Records shown Start Marker
-- pv_equiv track=rewrite | github.com/electronicayciencia/rfid-rw | soft_pc/em4205.py | _cmd2cmdf
-- ===== SOURCE A (Python) =====
-- def _cmd2cmdf(i):
--     """
--     Convert a 3bit number to Command bit format
--
--     Input
--         3 bit number
--     Output
--         4 bit number
--     """
--
--     p = 0  # even parity bit
--     o = 0  # output
--
--     for _ in range(3):
--         o <<= 1
--         o |= (i & 1)
--         p ^= (i & 1)
--         i >>= 1
--
--     o <<= 1  # parity
--     o |= p
--
--     return o
-- ===== SOURCE B (Python) =====
-- # Table lookup: the 8 possible outputs precomputed once; _cmd2cmdf depends only on i mod 8.
-- _TABLE = (0, 9, 5, 12, 3, 10, 6, 15)
--
--
-- def _cmd2cmdf(i):
--     return _TABLE[i % 8]
-- ===== Notes on version B (the rewrite author's own statement) =====
-- stated objective: simpler
-- what changed: Replaced the 3-iteration bit-reverse-and-parity loop with a single lookup in a precomputed 8-entry table indexed by i % 8.
import Mathlib
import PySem

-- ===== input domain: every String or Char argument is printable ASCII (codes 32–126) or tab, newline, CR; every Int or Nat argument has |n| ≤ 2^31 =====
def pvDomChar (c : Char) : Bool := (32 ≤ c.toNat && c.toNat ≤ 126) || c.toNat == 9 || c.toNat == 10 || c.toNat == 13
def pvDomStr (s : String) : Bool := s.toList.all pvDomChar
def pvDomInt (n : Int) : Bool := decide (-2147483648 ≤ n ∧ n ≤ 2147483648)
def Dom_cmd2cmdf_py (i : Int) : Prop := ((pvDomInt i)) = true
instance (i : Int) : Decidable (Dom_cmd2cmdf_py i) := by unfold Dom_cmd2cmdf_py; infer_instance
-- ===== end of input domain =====

-- B replaces A's 3-iteration bit-reverse-and-parity loop with one lookup in a precomputed
-- 8-entry table indexed by i % 8 (objective: simpler).


-- ===== PORT A =====
-- one iteration of  `o <<= 1; o |= (i & 1); p ^= (i & 1); i >>= 1`  on state (p, o, i)
def cmd2cmdfStep (st : Int × Int × Int) : Int × Int × Int :=
  (PySem.Int.bxor st.1 (PySem.Int.band st.2.2 1),
   PySem.Int.bor (st.2.1 <<< 1) (PySem.Int.band st.2.2 1),
   st.2.2 >>> (1 : Nat))

def cmd2cmdf_py (i : Int) : Int :=
  let s := (List.range 3).foldl (fun st _ => cmd2cmdfStep st) (0, 0, i)
  PySem.Int.bor (s.2.1 <<< 1) s.1

-- ===== PORT B =====
def cmd2cmdfTable : List Int := [0, 9, 5, 12, 3, 10, 6, 15]

def cmd2cmdf_py_alt (i : Int) : Int :=
  -- _TABLE[i % 8]; the index is always in [0, 8), so the default is unreachable
  PySem.List.pyGetD cmd2cmdfTable (PySem.Int.mod i 8) 0

-- ===== PRECONDITION & SPEC =====
def Spec_cmd2cmdf_py (i : Int) (out : Int) : Prop := out = cmd2cmdf_py_alt i
instance (i : Int) (out : Int) : Decidable (Spec_cmd2cmdf_py i out) := by unfold Spec_cmd2cmdf_py; infer_instance

-- ===== CLAIM (what is proved, stated in full; the proofs are below) =====
def Claim_equal_cmd2cmdf_py : Prop := ∀ (i : Int), Dom_cmd2cmdf_py i → Spec_cmd2cmdf_py i (cmd2cmdf_py i)

-- ===== LEMMAS AND PROOFS =====
theorem band_one_emod (j : Int) : PySem.Int.band j 1 = j % 2 := by
  rw [PySem.Int.band_one, PySem.Int.mod_eq_emod_of_pos (by norm_num)]

theorem shiftRight_one_div (j : Int) : j >>> (1 : Nat) = j / 2 := by
  simp [Int.shiftRight_eq_div_pow]

-- ===== VERDICT (by name: the statement is the Claim_ definition above) =====
theorem cmd2cmdf_py_spec : Claim_equal_cmd2cmdf_py := by
  intro i _
  show cmd2cmdf_py i = cmd2cmdf_py_alt i
  unfold cmd2cmdf_py cmd2cmdf_py_alt
  simp only [List.range_succ, List.range_zero, List.nil_append, List.cons_append,
    List.foldl_cons, List.foldl_nil, cmd2cmdfStep, shiftRight_one_div, band_one_emod]
  rw [PySem.Int.mod_eq_emod_of_pos (by norm_num)]
  have h8 : i % 8 = (i / 2 / 2) % 2 * 4 + (i / 2) % 2 * 2 + i % 2 := by omega
  rw [h8]
  rcases Int.emod_two_eq i with ha | ha <;>
    rcases Int.emod_two_eq (i / 2) with hb | hb <;>
      rcases Int.emod_two_eq (i / 2 / 2) with hc | hc <;>
        rw [ha, hb, hc] <;> decide
-- pv_equiv track=rewrite | github.com/albert-r-waldron/cse6040-devkit | src/cse6040_devkit/utils.py | extract_definition
-- ===== SOURCE A (Python) =====
-- def extract_definition(source):
--     source_defined = False
--     source_lines = []
--     for line in source.splitlines():
--         if line.startswith('def'):
--             source_defined = True
--         if source_defined:
--             source_lines.append(line)
--     return '\n'.join(source_lines)
-- ===== SOURCE B (Python) =====
-- def extract_definition(source):
--     lines = source.splitlines()
--     i = next((k for k, line in enumerate(lines) if line.startswith('def')), None)
--     if i is None:
--         return ''
--     return '\n'.join(lines[i:])
-- ===== Notes on version B (the rewrite author's own statement) =====
-- stated objective: simpler
-- what changed: Replaced A's sticky boolean flag with incremental list appends by a single boundary search (first line starting with 'def') followed by a tail slice and one join.
import Mathlib
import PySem

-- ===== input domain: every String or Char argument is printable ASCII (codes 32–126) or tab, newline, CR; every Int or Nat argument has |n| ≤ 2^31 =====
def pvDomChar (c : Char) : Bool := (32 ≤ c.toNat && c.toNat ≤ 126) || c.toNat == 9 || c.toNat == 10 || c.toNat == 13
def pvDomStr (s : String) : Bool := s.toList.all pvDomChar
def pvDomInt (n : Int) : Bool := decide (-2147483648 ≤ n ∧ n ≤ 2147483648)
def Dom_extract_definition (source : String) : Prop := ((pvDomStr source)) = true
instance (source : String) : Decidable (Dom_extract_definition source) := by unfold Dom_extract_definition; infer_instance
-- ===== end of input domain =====

-- B replaces A's sticky flag + incremental appends by one search for the first 'def' line and a tail slice (objective: simpler).

-- ===== PORT A =====
def extract_definition (source : String) : String :=
  let st := (PySem.Str.splitlines source).foldl
    (fun (st : Bool × List String) line =>
      let defined := st.1 || PySem.Str.startswith line "def"
      (defined, if defined then st.2 ++ [line] else st.2))
    (false, [])
  PySem.Str.join "\n" st.2

-- ===== PORT B =====
def extract_definition_alt (source : String) : String :=
  let lines := PySem.Str.splitlines source
  match lines.findIdx? (fun l => PySem.Str.startswith l "def") with
  | none => ""
  | some i => PySem.Str.join "\n" (lines.drop i)

-- ===== PRECONDITION & SPEC =====
def Spec_extract_definition (source : String) (out : String) : Prop := out = extract_definition_alt source
instance (source : String) (out : String) : Decidable (Spec_extract_definition source out) := by unfold Spec_extract_definition; infer_instance

-- ===== CLAIM (what is proved, stated in full; the proofs are below) =====
def Claim_equal_extract_definition : Prop := ∀ (source : String), Dom_extract_definition source → Spec_extract_definition source (extract_definition source)

-- ===== LEMMAS AND PROOFS =====

def pvStep : Bool × List String → String → Bool × List String :=
  fun st line =>
    let defined := st.1 || PySem.Str.startswith line "def"
    (defined, if defined then st.2 ++ [line] else st.2)

theorem pvLoopT (ls acc : List String) : (ls.foldl pvStep (true, acc)).2 = acc ++ ls := by
  induction ls generalizing acc with
  | nil => simp
  | cons l ls ih => simp [pvStep, ih]

theorem pvLoopF (ls acc : List String) :
    (ls.foldl pvStep (false, acc)).2 =
      acc ++ (match ls.findIdx? (fun l => PySem.Str.startswith l "def") with
              | none => []
              | some i => ls.drop i) := by
  induction ls generalizing acc with
  | nil => simp
  | cons l ls ih =>
    by_cases h : PySem.Str.startswith l "def" = true
    · simp only [List.foldl_cons, pvStep, Bool.false_or, h, if_true, List.findIdx?_cons,
        List.drop_zero, pvLoopT]
      simp
    · rw [Bool.not_eq_true] at h
      simp only [List.foldl_cons, pvStep, Bool.false_or, h, List.findIdx?_cons, ih]
      cases hf : ls.findIdx? (fun l => PySem.Str.startswith l "def") <;> simp only [hf] <;> simp

-- ===== VERDICT (by name: the statement is the Claim_ definition above) =====
theorem extract_definition_spec : Claim_equal_extract_definition := by
  intro source _
  unfold Spec_extract_definition extract_definition extract_definition_alt
  show PySem.Str.join "\n" ((PySem.Str.splitlines source).foldl pvStep (false, [])).2 = _
  rw [pvLoopF]
  cases hf : (PySem.Str.splitlines source).findIdx? (fun l => PySem.Str.startswith l "def") <;>
      simp only [hf, List.nil_append]
  simp [PySem.Str.join, PySem.Chars.join, List.intercalate]
-- pv_equiv track=rewrite | github.com/Jsundstrom0223/should_it_be_hyphenated | entry_parser.py | is_stem
-- ===== SOURCE A (Python) =====
-- def check_alt_forms(search_term_chars, field_value):
--     """Check whether an entry's va, inf, or stems field contains a form of the search term.
--
--     Arguments:
--     search_term: The search term used in the API call (an element of the compound).
--     field_value: The va, inf, or stems field of an entry.
--
--     Returns:
--     match: A boolean value. True means that the search term is a variant, inflection, or
--     stem of an open or hyphenated compound.
--     """
--     match = False
--     splitters = [" ", "-"]
--     for splitter in splitters:
--         if not match:
--             for i, _ in enumerate(search_term_chars):
--                 first_ele = "".join(search_term_chars[: i+1])
--                 second_ele = "".join(search_term_chars[i + 1:])
--                 both = first_ele + splitter + second_ele
--                 if both == field_value:
--                     match = True
--
--     return match
--
-- def is_stem(stems, search_term):
--     """Check whether a dictionary entry's stems field contains the search term.
--
--     Arguments:
--     stems: The stems field of an entry.
--     search_term: The search term used in the API call (an element of the compound).
--
--     Returns:
--     term_is_stem: A boolean. True means that the field contains the search term.
--     """
--     term_is_stem = False
--     if search_term in stems:
--         term_is_stem = True
--     else:
--         to_check = list(search_term)
--
--         for stem in stems:
--             if not term_is_stem:
--                 term_is_stem = check_alt_forms(to_check, stem)
--
--     return term_is_stem
-- ===== SOURCE B (Python) =====
-- def _lcp(xs, ys):
--     """Length of the longest common prefix of two sequences."""
--     p = 0
--     m = min(len(xs), len(ys))
--     while p < m and xs[p] == ys[p]:
--         p += 1
--     return p
--
-- def _alt_form_check(t, stem):
--     """Is stem equal to t with one space/hyphen inserted at position 1..len(t)?"""
--     n = len(t)
--     if len(stem) != n + 1:
--         return False
--     p = _lcp(t, stem)
--     s = _lcp(t[::-1], stem[::-1])
--     lo = max(1, n - s)
--     hi = min(p, n)
--     return any(stem[k] in " -" for k in range(lo, hi + 1))
--
-- def is_stem(stems, search_term):
--     if search_term in stems:
--         return True
--     return any(_alt_form_check(search_term, stem) for stem in stems)
-- ===== Notes on version B (the rewrite author's own statement) =====
-- stated objective: faster
-- what changed: Instead of generating every one-separator insertion of the search term for each stem (quadratic per stem), B computes the longest common prefix and suffix of the stem and the term once and checks whether any position in the feasible insertion window holds a space or hyphen (linear per stem).
import Mathlib
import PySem

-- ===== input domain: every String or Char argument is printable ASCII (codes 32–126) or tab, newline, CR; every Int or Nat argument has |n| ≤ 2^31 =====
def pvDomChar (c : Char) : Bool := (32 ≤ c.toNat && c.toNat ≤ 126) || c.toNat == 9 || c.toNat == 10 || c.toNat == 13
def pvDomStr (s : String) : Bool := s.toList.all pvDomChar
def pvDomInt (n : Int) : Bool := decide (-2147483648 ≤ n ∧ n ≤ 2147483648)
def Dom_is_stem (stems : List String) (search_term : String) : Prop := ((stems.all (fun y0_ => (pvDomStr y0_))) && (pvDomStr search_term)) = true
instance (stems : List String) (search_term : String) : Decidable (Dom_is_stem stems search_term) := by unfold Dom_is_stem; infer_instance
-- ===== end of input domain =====

-- B replaces A's per-stem generation of all one-separator insertions of the search term
-- by a longest-common-prefix/suffix window check; objective: faster.


-- ===== PORT A =====
-- Python string concatenation / "".join / string == are modelled over List Char
-- (Python string equality coincides with equality of the character lists); exact there.
def check_alt_forms (search_term_chars : List Char) (field_value : List Char) : Bool :=
  let splitters : List (List Char) := [[' '], ['-']]
  splitters.foldl (fun mtch splitter =>
    if !mtch then
      (List.range search_term_chars.length).foldl (fun m i =>
        let first_ele := search_term_chars.take (i + 1)
        let second_ele := search_term_chars.drop (i + 1)
        let both := first_ele ++ splitter ++ second_ele
        if both = field_value then true else m) mtch
    else mtch) false

def is_stem (stems : List String) (search_term : String) : Bool :=
  if stems.contains search_term then true
  else
    let to_check := search_term.toList
    stems.foldl (fun term_is_stem stem =>
      if !term_is_stem then check_alt_forms to_check stem.toList else term_is_stem) false

-- ===== PORT B =====
-- _lcp of Source B: length of the longest common prefix of two character lists.
def lcpLen : List Char → List Char → Nat
  | a :: as, b :: bs => if a = b then lcpLen as bs + 1 else 0
  | _, _ => 0

-- _alt_form_check of Source B: stem = t with one separator inserted at position 1..len t?
def altFormCheck (t st : List Char) : Bool :=
  if st.length ≠ t.length + 1 then false
  else
    let p := lcpLen t st
    let s := lcpLen t.reverse st.reverse
    let lo := max 1 (t.length - s)
    let hi := min p t.length
    (List.range' lo (hi + 1 - lo)).any (fun k => st.getD k ' ' == ' ' || st.getD k ' ' == '-')

def is_stem_alt (stems : List String) (search_term : String) : Bool :=
  if stems.contains search_term then true
  else stems.any (fun stem => altFormCheck search_term.toList stem.toList)

-- ===== PRECONDITION & SPEC =====
def Spec_is_stem (stems : List String) (search_term : String) (out : Bool) : Prop := out = is_stem_alt stems search_term
instance (stems : List String) (search_term : String) (out : Bool) : Decidable (Spec_is_stem stems search_term out) := by unfold Spec_is_stem; infer_instance

-- ===== CLAIM (what is proved, stated in full; the proofs are below) =====
def Claim_equal_is_stem : Prop := ∀ (stems : List String) (search_term : String), Dom_is_stem stems search_term → Spec_is_stem stems search_term (is_stem stems search_term)

-- ===== LEMMAS AND PROOFS =====

theorem foldl_or {α : Type} (g : α → Bool) : ∀ (l : List α) (b : Bool),
    l.foldl (fun m x => m || g x) b = (b || l.any g) := by
  intro l
  induction l with
  | nil => intro b; simp
  | cons x xs ih => intro b; simp [List.foldl_cons, ih, Bool.or_assoc]

-- A's outer flag loops are `any`
theorem foldl_flag {α : Type} (g : α → Bool) (l : List α) (b : Bool) :
    l.foldl (fun m x => if !m then g x else m) b = (b || l.any g) := by
  rw [show (fun (m : Bool) x => if !m then g x else m) = (fun m x => m || g x) from
    funext fun m => funext fun x => by cases m <;> simp]
  exact foldl_or g l b

-- A's inner check, characterised as an existence statement
theorem checkA_iff (t fv : List Char) :
    check_alt_forms t fv = true ↔
      ∃ c, (c = ' ' ∨ c = '-') ∧ ∃ i < t.length, t.take (i + 1) ++ c :: t.drop (i + 1) = fv := by
  have hone : ∀ (sp : List Char) (b : Bool),
      (List.range t.length).foldl
          (fun m i => if t.take (i + 1) ++ sp ++ t.drop (i + 1) = fv then true else m) b
        = (b || (List.range t.length).any
            (fun i => decide (t.take (i + 1) ++ sp ++ t.drop (i + 1) = fv))) := by
    intro sp b
    rw [show (fun (m : Bool) i => if t.take (i + 1) ++ sp ++ t.drop (i + 1) = fv then true else m)
          = (fun (m : Bool) i => m || decide (t.take (i + 1) ++ sp ++ t.drop (i + 1) = fv)) from
      funext fun m => funext fun i => by
        by_cases h : t.take (i + 1) ++ sp ++ t.drop (i + 1) = fv <;> simp [h, Bool.or_comm]]
    exact foldl_or _ _ _
  unfold check_alt_forms
  simp only [List.foldl_cons, List.foldl_nil]
  simp only [hone, Bool.false_or, Bool.not_false, reduceIte]
  rw [show ∀ (a b : Bool), (if !a then a || b else a) = (a || b) from by decide]
  simp only [Bool.or_eq_true, List.any_eq_true, List.mem_range, decide_eq_true_eq]
  constructor
  · rintro (⟨i, hi, he⟩ | ⟨i, hi, he⟩)
    · exact ⟨' ', Or.inl rfl, i, hi, by simpa using he⟩
    · exact ⟨'-', Or.inr rfl, i, hi, by simpa using he⟩
  · rintro ⟨c, hc, i, hi, he⟩
    rcases hc with rfl | rfl
    · exact Or.inl ⟨i, hi, by simpa using he⟩
    · exact Or.inr ⟨i, hi, by simpa using he⟩

-- lcpLen basics
theorem take_lcpLen_eq : ∀ (xs ys : List Char), xs.take (lcpLen xs ys) = ys.take (lcpLen xs ys) := by
  intro xs
  induction xs with
  | nil => intro ys; simp [lcpLen]
  | cons a as ih =>
    intro ys
    cases ys with
    | nil => simp [lcpLen]
    | cons b bs =>
      by_cases h : a = b <;> simp [lcpLen, h, ih bs]

theorem le_lcpLen_of_take_eq : ∀ (xs ys : List Char) (j : Nat), j ≤ xs.length →
    xs.take j = ys.take j → j ≤ lcpLen xs ys := by
  intro xs
  induction xs with
  | nil =>
    intro ys j hj _
    simp at hj
    simp [hj]
  | cons a as ih =>
    intro ys j hj heq
    cases j with
    | zero => exact Nat.zero_le _
    | succ jj =>
      cases ys with
      | nil => simp at heq
      | cons b bs =>
        simp [List.take] at heq
        obtain ⟨hab, htl⟩ := heq
        simp only [lcpLen, hab, if_pos]
        exact Nat.succ_le_succ (ih bs jj (by simpa using hj) htl)

theorem take_eq_iff_le_lcpLen (xs ys : List Char) (j : Nat) (hj : j ≤ xs.length) :
    xs.take j = ys.take j ↔ j ≤ lcpLen xs ys := by
  constructor
  · exact le_lcpLen_of_take_eq xs ys j hj
  · intro h
    calc xs.take j = (xs.take (lcpLen xs ys)).take j := by
            rw [List.take_take, Nat.min_eq_left h]
      _ = (ys.take (lcpLen xs ys)).take j := by rw [take_lcpLen_eq]
      _ = ys.take j := by rw [List.take_take, Nat.min_eq_left h]

-- getD of an append at the junction
theorem getD_append_len (l1 l2 : List Char) (c : Char) :
    (l1 ++ c :: l2).getD l1.length ' ' = c := by
  induction l1 with
  | nil => rfl
  | cons a as ih => simp only [List.cons_append, List.length_cons, List.getD_cons_succ]; exact ih

-- the heart: "st is t with c inserted at position k" in prefix/suffix terms
theorem insert_eq_iff (t st : List Char) (c : Char) (k : Nat)
    (h1 : 1 ≤ k) (hk : k ≤ t.length) (hlen : st.length = t.length + 1) :
    t.take k ++ c :: t.drop k = st ↔
      (k ≤ lcpLen t st ∧ t.length - lcpLen t.reverse st.reverse ≤ k ∧ st.getD k ' ' = c) := by
  have hkst : k < st.length := by omega
  have hlk : (t.take k).length = k := by simp; omega
  constructor
  · intro h
    have htake : t.take k = st.take k := by
      have h2 := List.take_left (l₁ := t.take k) (l₂ := c :: t.drop k)
      rw [hlk, h] at h2
      exact h2.symm
    have hget : st.getD k ' ' = c := by
      have h2 := getD_append_len (t.take k) (t.drop k) c
      rw [hlk, h] at h2
      exact h2
    have hdrop : st.drop (k + 1) = t.drop k := by
      have h2 := List.drop_length_add_append (i := 1) (l₁ := t.take k) (l₂ := c :: t.drop k)
      rw [hlk, h] at h2
      simpa using h2
    have hsuf : t.length - k ≤ lcpLen t.reverse st.reverse := by
      apply le_lcpLen_of_take_eq _ _ _ (by rw [List.length_reverse]; exact Nat.sub_le t.length k)
      calc t.reverse.take (t.length - k) = (t.drop k).reverse := List.reverse_drop.symm
        _ = (st.drop (k + 1)).reverse := by rw [hdrop]
        _ = st.reverse.take (st.length - (k + 1)) := List.reverse_drop
        _ = st.reverse.take (t.length - k) := by
              rw [show st.length - (k + 1) = t.length - k from by omega]
    refine ⟨(take_eq_iff_le_lcpLen t st k hk).mp htake, by omega, hget⟩
  · rintro ⟨hp, hs, hg⟩
    have htake : t.take k = st.take k := (take_eq_iff_le_lcpLen t st k hk).mpr hp
    have hsuf : t.reverse.take (t.length - k) = st.reverse.take (t.length - k) := by
      apply (take_eq_iff_le_lcpLen t.reverse st.reverse (t.length - k)
        (by rw [List.length_reverse]; exact Nat.sub_le t.length k)).mpr
      omega
    have hdrop : t.drop k = st.drop (k + 1) := by
      apply List.reverse_inj.mp
      calc (t.drop k).reverse = t.reverse.take (t.length - k) := List.reverse_drop
        _ = st.reverse.take (t.length - k) := hsuf
        _ = st.reverse.take (st.length - (k + 1)) := by rw [show st.length - (k + 1) = t.length - k from by omega]
        _ = (st.drop (k + 1)).reverse := List.reverse_drop.symm
    have hgel : st[k]'hkst = c := by
      rw [← List.getD_eq_getElem st ' ' hkst]; exact hg
    calc t.take k ++ c :: t.drop k = st.take k ++ st[k]'hkst :: st.drop (k + 1) := by
          rw [htake, hdrop, hgel]
      _ = st.take k ++ st.drop k := by rw [List.getElem_cons_drop hkst]
      _ = st := List.take_append_drop k st

-- per-stem: A's check equals B's check
theorem perstem_eq (t st : List Char) : check_alt_forms t st = altFormCheck t st := by
  rw [Bool.eq_iff_iff, checkA_iff]
  by_cases hl : st.length = t.length + 1
  · have hB : altFormCheck t st =
        ((List.range' (max 1 (t.length - lcpLen t.reverse st.reverse))
            (min (lcpLen t st) t.length + 1
              - max 1 (t.length - lcpLen t.reverse st.reverse))).any
          (fun k => st.getD k ' ' == ' ' || st.getD k ' ' == '-')) := by
      unfold altFormCheck
      rw [if_neg (by omega)]
    rw [hB, List.any_eq_true]
    constructor
    · rintro ⟨c, hc, i, hi, he⟩
      obtain ⟨hp, hs, hg⟩ :=
        (insert_eq_iff t st c (i + 1) (by omega) (by omega) hl).mp he
      refine ⟨i + 1, ?_, ?_⟩
      · rw [List.mem_range'_1]
        omega
      · simp only [Bool.or_eq_true, beq_iff_eq]
        rcases hc with rfl | rfl
        · exact Or.inl hg
        · exact Or.inr hg
    · rintro ⟨k, hmem, hsep⟩
      rw [List.mem_range'_1] at hmem
      have h1 : 1 ≤ k := by omega
      have hk : k ≤ t.length := by omega
      have hp : k ≤ lcpLen t st := by omega
      have hs : t.length - lcpLen t.reverse st.reverse ≤ k := by omega
      simp only [Bool.or_eq_true, beq_iff_eq] at hsep
      refine ⟨st.getD k ' ', hsep, k - 1, by omega, ?_⟩
      rw [show k - 1 + 1 = k from by omega]
      exact (insert_eq_iff t st _ k h1 hk hl).mpr ⟨hp, hs, rfl⟩
  · have hB : altFormCheck t st = false := by
      unfold altFormCheck
      rw [if_pos (by omega)]
    rw [hB]
    simp only [Bool.false_eq_true, iff_false]
    rintro ⟨c, _, i, hi, he⟩
    apply hl
    rw [← he]
    simp

-- ===== VERDICT (by name: the statement is the Claim_ definition above) =====
theorem is_stem_spec : Claim_equal_is_stem := by
  intro stems term _
  unfold Spec_is_stem is_stem is_stem_alt
  cases hc : stems.contains term with
  | true => simp
  | false =>
    simp only [Bool.false_eq_true, reduceIte]
    rw [foldl_flag, Bool.false_or]
    congr 1
    funext stem
    exact perstem_eq term.toList stem.toList
-- pv_equiv track=rewrite | github.com/mchimento/aoc | 2025/day_09.py | orthogonal_adjacent_edges
-- ===== SOURCE A (Python) =====
-- from collections import defaultdict
--
-- def orthogonal_adjacent_edges(points):
--     edges = set()
--
--     by_x = defaultdict(list)
--     for x, y in points:
--         by_x[x].append((x, y))
--     for x, pts in by_x.items():
--         pts_sorted = sorted(pts, key=lambda p: p[1])
--         for a, b in zip(pts_sorted, pts_sorted[1:]):
--             edges.add((a, b))
--
--     by_y = defaultdict(list)
--     for x, y in points:
--         by_y[y].append((x, y))
--     for y, pts in by_y.items():
--         pts_sorted = sorted(pts, key=lambda p: p[0])
--         for a, b in zip(pts_sorted, pts_sorted[1:]):
--             edges.add((a, b))
--
--     return list(edges)
-- ===== SOURCE B (Python) =====
-- def _axis_pass(points, coord, other, edges):
--     # distinct coordinate values in first-occurrence order
--     order = []
--     for p in points:
--         if coord(p) not in order:
--             order.append(coord(p))
--     for v in order:
--         prev = None
--         for q in sorted((p for p in points if coord(p) == v), key=other):
--             if prev is not None:
--                 edges.add((prev, q))
--             prev = q
--
-- def orthogonal_adjacent_edges(points):
--     edges = set()
--     _axis_pass(points, lambda p: p[0], lambda p: p[1], edges)
--     _axis_pass(points, lambda p: p[1], lambda p: p[0], edges)
--     return list(edges)
-- ===== Notes on version B (the rewrite author's own statement) =====
-- stated objective: alternative
-- what changed: Replaces the defaultdict bucket-building and zip-of-shifted-list pairing by a dict-free decomposition: collect the distinct coordinate values in first-occurrence order, re-scan the point list with a filter per distinct value, and pair consecutive sorted points with a prev-accumulator loop.
import Mathlib
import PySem

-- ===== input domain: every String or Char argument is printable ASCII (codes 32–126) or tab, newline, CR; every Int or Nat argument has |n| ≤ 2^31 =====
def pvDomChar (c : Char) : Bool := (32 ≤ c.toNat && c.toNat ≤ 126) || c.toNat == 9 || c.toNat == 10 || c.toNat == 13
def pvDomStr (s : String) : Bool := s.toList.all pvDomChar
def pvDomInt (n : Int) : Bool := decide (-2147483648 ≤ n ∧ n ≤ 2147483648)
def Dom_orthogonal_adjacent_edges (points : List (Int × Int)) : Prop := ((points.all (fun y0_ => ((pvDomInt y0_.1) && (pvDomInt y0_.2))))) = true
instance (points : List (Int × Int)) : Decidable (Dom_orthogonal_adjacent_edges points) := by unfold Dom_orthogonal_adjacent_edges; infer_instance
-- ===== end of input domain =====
Records shown End Marker
Work instructions :: Pick out and copy the lines of the material that include the word "contains".

Completed exercise ::
--     """Check whether an entry's va, inf, or stems field contains a form of the search term.
--     """Check whether a dictionary entry's stems field contains the search term.
--     term_is_stem: A boolean. True means that the field contains the search term.
  if stems.contains search_term then true
  if stems.contains search_term then true
  cases hc : stems.contains term with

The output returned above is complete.